Source material START
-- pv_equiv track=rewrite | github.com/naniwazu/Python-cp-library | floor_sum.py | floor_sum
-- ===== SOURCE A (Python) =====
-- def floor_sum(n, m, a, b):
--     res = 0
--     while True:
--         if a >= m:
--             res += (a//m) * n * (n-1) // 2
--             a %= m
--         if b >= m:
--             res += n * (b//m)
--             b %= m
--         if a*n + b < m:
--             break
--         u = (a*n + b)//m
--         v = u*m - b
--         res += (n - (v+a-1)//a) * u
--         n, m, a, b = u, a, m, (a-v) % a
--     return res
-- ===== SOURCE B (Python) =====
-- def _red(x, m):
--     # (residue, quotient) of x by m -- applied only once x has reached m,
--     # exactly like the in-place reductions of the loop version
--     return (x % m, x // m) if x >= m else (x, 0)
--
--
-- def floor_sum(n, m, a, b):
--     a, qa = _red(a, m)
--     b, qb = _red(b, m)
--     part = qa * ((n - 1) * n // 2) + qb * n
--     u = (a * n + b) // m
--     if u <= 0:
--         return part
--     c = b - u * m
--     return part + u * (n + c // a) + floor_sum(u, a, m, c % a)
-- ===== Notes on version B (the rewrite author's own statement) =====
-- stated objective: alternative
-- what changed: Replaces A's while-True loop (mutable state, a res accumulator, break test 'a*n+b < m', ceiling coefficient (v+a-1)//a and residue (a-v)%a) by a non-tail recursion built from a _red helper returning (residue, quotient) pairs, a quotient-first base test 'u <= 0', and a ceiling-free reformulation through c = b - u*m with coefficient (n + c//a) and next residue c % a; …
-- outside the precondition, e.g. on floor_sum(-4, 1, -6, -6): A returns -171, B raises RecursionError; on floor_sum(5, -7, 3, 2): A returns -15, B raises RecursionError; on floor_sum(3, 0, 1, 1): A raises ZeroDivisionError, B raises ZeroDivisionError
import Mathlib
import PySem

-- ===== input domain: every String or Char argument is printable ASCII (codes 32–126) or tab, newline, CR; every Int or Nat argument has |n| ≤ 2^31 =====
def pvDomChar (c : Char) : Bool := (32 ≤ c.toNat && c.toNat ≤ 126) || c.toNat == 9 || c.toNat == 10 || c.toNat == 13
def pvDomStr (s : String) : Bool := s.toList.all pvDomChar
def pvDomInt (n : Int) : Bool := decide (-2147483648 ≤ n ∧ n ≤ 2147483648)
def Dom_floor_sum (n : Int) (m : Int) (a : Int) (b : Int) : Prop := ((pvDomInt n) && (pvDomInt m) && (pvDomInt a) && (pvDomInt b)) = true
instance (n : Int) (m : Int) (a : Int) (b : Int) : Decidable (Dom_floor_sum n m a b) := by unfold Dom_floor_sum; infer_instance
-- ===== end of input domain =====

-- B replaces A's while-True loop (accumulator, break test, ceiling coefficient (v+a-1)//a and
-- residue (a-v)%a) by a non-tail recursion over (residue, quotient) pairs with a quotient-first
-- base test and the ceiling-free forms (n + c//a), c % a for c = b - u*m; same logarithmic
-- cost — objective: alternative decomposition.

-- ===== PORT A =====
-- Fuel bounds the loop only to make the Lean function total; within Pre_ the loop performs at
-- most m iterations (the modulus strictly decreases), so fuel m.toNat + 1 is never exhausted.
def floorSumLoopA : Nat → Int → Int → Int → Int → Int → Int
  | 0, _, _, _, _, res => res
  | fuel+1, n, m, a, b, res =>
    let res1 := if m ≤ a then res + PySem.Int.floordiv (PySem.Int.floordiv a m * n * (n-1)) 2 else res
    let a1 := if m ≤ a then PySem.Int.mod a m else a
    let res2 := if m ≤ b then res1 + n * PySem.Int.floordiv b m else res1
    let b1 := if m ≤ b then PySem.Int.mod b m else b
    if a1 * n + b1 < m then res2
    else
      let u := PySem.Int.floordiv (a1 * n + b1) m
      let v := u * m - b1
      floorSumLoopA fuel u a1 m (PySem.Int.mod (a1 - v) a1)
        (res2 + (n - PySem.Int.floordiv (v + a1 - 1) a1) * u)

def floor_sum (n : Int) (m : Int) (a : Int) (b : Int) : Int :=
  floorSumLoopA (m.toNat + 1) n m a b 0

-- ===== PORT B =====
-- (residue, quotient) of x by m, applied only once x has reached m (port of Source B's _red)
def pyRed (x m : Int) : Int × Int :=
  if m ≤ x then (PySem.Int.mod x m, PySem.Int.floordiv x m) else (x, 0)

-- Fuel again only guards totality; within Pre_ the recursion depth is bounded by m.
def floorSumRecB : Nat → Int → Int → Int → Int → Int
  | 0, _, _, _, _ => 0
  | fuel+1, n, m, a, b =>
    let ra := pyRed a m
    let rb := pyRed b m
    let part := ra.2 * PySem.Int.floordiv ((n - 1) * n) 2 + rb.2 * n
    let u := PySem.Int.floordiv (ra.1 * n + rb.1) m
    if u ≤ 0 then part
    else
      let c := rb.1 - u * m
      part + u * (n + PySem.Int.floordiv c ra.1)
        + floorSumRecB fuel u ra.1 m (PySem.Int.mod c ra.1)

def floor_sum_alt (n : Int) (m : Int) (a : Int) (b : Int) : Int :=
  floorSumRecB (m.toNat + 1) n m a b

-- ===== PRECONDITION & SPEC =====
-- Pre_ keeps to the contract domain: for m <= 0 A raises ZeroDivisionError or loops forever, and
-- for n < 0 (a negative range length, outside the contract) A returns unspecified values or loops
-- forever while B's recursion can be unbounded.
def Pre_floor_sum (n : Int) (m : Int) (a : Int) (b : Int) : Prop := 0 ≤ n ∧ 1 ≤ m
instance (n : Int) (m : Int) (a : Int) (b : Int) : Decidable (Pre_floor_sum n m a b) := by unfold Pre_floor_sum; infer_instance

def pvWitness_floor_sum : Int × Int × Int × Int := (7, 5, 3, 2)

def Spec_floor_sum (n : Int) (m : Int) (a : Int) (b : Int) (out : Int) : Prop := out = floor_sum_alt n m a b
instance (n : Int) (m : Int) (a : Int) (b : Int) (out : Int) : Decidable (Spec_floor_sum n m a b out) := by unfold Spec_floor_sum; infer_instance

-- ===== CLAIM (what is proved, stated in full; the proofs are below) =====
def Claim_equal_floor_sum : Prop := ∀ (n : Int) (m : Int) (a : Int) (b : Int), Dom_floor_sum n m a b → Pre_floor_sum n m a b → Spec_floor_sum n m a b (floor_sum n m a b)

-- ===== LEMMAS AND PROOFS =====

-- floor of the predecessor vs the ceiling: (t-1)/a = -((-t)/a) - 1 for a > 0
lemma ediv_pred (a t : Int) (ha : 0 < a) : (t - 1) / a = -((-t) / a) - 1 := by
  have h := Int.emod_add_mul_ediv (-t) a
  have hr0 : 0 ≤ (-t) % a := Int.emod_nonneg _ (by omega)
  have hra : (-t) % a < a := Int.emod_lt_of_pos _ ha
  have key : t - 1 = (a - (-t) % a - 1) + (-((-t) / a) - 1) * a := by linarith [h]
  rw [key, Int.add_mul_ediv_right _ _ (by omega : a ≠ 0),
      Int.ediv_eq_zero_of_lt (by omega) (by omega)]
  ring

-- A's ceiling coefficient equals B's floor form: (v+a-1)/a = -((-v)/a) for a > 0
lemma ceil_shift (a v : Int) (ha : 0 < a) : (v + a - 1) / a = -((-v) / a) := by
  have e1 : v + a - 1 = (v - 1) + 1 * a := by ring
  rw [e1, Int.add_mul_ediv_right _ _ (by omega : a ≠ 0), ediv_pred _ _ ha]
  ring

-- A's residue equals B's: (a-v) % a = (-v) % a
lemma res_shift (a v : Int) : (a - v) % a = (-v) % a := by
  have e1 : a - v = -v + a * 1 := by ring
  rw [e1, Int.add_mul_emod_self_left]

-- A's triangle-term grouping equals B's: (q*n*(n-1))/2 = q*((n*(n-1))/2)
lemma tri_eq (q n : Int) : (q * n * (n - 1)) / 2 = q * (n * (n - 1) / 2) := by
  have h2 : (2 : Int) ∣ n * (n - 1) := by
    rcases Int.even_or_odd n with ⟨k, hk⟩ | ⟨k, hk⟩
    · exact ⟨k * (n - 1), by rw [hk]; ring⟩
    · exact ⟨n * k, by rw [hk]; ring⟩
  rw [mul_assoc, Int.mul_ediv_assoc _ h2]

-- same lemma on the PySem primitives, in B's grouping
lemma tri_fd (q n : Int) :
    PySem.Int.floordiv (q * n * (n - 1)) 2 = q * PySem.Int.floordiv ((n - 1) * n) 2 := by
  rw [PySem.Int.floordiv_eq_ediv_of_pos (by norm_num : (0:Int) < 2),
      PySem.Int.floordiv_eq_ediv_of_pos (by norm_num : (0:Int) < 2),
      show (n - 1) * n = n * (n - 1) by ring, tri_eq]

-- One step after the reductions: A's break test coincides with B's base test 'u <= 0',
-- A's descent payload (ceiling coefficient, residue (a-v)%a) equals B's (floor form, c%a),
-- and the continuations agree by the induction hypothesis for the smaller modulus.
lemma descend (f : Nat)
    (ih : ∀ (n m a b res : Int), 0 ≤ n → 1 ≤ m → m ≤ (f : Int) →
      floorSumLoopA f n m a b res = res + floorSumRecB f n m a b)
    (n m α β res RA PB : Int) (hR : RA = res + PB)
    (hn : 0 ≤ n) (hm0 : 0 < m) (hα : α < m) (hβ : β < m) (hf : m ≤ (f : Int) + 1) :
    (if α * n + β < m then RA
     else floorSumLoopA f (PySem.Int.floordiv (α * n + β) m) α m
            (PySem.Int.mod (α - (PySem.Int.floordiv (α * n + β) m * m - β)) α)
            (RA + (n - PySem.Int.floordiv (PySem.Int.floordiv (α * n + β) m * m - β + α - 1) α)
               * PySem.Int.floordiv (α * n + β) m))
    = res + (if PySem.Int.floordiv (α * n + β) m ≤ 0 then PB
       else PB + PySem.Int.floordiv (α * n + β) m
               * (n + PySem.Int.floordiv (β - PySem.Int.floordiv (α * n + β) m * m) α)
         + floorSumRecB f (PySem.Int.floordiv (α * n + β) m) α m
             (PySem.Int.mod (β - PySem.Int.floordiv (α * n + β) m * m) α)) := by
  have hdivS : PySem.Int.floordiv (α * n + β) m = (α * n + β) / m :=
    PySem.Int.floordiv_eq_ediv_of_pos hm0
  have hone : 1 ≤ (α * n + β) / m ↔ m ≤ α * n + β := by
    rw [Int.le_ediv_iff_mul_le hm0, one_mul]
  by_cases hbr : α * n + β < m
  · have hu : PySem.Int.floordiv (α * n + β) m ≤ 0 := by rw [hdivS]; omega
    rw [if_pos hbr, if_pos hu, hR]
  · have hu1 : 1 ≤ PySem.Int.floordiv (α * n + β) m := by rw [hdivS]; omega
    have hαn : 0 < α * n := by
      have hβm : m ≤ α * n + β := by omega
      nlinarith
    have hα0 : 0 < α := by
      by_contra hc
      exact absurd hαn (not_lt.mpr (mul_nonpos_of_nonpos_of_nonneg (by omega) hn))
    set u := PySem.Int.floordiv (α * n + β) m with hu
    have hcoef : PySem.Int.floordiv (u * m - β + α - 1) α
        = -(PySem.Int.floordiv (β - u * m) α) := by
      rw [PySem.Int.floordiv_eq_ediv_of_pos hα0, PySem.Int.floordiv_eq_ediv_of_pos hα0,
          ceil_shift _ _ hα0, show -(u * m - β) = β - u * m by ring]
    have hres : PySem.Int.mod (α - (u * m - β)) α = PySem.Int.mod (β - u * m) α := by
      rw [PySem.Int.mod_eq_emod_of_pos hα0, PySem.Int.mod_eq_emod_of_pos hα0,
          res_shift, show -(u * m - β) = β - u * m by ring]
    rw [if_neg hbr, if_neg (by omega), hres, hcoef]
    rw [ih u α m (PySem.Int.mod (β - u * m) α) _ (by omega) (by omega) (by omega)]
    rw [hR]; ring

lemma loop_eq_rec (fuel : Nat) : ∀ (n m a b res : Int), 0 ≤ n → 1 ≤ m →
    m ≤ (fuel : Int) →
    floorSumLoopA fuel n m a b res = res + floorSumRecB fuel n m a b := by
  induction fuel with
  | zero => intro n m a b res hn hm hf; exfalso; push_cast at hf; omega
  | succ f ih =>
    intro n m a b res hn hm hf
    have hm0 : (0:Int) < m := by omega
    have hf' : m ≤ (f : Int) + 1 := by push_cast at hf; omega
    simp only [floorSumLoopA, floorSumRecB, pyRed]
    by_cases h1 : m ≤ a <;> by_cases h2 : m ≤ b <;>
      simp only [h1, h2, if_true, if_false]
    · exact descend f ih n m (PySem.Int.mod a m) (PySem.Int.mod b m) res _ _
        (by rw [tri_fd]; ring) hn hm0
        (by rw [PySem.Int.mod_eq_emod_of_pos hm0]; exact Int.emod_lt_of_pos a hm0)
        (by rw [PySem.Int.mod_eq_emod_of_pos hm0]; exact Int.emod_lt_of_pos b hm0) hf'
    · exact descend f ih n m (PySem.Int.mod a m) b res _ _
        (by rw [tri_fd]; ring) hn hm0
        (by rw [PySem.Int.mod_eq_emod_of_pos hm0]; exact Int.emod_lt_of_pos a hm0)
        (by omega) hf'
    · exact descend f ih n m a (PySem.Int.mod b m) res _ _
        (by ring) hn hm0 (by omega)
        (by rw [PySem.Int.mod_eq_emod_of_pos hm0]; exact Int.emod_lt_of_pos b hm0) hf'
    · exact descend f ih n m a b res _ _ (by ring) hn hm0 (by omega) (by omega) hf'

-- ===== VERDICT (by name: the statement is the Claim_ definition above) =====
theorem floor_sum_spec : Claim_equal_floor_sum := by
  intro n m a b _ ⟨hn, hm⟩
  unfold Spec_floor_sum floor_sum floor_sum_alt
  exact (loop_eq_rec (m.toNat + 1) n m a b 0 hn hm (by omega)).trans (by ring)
Source material END
> **Problem description**
Above this task is a listing. Restate, word for word and with nothing added, the lines from the one with "if a1 * n + b1 < m then res2" through the one with "-- ===== PORT B".

> **Expected output**
    if a1 * n + b1 < m then res2
    else
      let u := PySem.Int.floordiv (a1 * n + b1) m
      let v := u * m - b1
      floorSumLoopA fuel u a1 m (PySem.Int.mod (a1 - v) a1)
        (res2 + (n - PySem.Int.floordiv (v + a1 - 1) a1) * u)

def floor_sum (n : Int) (m : Int) (a : Int) (b : Int) : Int :=
  floorSumLoopA (m.toNat + 1) n m a b 0

-- ===== PORT B =====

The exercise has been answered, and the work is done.